A brief overview of the process

When it has been determined that you qualify to go ahead with an adoption in Colorado, the next steps are determined by the factors in your situation, such as where the child lives and whether the adoption is open or closed. In a closed adoption, there is no contact between the child and adoptive parents and the birth parents after the adoption is finalized. In open adoptions, everyone can remain in contact. While closed adoptions used to be the norm in the US, the trend has been toward open adoptions in recent years.

In most cases, when you want to proceed with an adoption in Colorado, you will need to take part in an adoption orientation session in the state, go through a complete background check, take and complete training classes on parenting, and undergo an assessment of your family with a case worker.

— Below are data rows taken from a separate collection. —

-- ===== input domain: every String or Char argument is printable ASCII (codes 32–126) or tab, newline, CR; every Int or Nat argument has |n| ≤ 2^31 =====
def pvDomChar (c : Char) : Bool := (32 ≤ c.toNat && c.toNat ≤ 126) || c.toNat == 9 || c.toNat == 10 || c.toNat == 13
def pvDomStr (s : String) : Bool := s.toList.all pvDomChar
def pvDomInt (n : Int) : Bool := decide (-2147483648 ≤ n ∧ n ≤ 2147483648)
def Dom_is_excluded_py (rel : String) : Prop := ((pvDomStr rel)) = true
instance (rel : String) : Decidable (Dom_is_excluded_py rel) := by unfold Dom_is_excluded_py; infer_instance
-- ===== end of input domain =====

-- B replaces A's enumeration of all cumulative '/'-joined prefixes: the fixed exclude set
-- has only one two-segment entry, so B partitions off at most the first two segments and
-- performs a constant number of comparisons (objective: alternative decomposition).

-- ===== PORT A =====
-- the module constant _DEFAULT_EXCLUDES (a set of strings), as a PySem.Set of char lists
def pvExcludes : PySem.Set (List Char) :=
  PySem.Set.ofList
    [".git".toList, "node_modules".toList, "vendor".toList, ".idea".toList,
     ".vscode".toList, "storage".toList, "bootstrap/cache".toList, ".bpdoctor".toList]

def is_excluded_py (rel : String) : Bool :=
  -- rel_norm = str(rel or "").replace("\\", "/").strip("/")  ('rel or ""' is 'rel' unless rel == "", and then '""' — the identity either way)
  let relNorm : List Char := PySem.Chars.stripChars (PySem.Chars.replace rel.toList ['\\'] ['/']) ['/']
  -- if not rel_norm: return True
  if relNorm.isEmpty then true
  else
    -- parts = rel_norm.split("/")
    let parts := PySem.Chars.splitOn relNorm ['/']
    -- for i in range(len(parts)): if "/".join(parts[:i + 1]) in _DEFAULT_EXCLUDES: return True ... return False
    (PySem.List.pyRange 0 parts.length 1).any (fun i =>
      pvExcludes.contains (PySem.Chars.join ['/'] (PySem.List.slice parts none (some (i + 1)))))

While this may sound simple, the reality is that the adoption process can be very complicated, especially when the child is from somewhere outside of the state. Adoptions in the state are handled by a licensed child care agency or the department of social services, as set out by state law, but you can receive outside help to deal with all these agencies. It's advisable to work with an experienced adoption attorney to help you avoid unnecessary delays or even a rejection of your petition to adopt. Delays or rejections mean you will have to wait even longer to welcome a child into your household, and they also add stress, anxiety and expenses to the overall process.

About stepparent adoption

The process of stepparent adoption, when a person wants to adopt the child of his or her spouse, can be expedited in Colorado when compared to the traditional adoption process in the state. This is because you are already living with the child and have the consent of one parent, as opposed to bringing a new child into your home for the first time. You still do need to meet some conditions and requirements to qualify, however. The nonresidential parent of the child has to have abandoned his or her child for at least a year and also failed to support the child during that time. If your spouse has legal custody of the child and the noncustodial parent has no objection to your adoption, the process will be expedited.

You will still have to go through a criminal background check before you can file the papers to adopt your stepchild. The nonresidential parent will have to be notified about the adoption, and you will need consent from both parents on paper. If the child is over the age of 12 years, he or she will also have to consent to the adoption. The parental relationship with the noncustodial parent is terminated once the court grants your petition for adoption of your stepchild.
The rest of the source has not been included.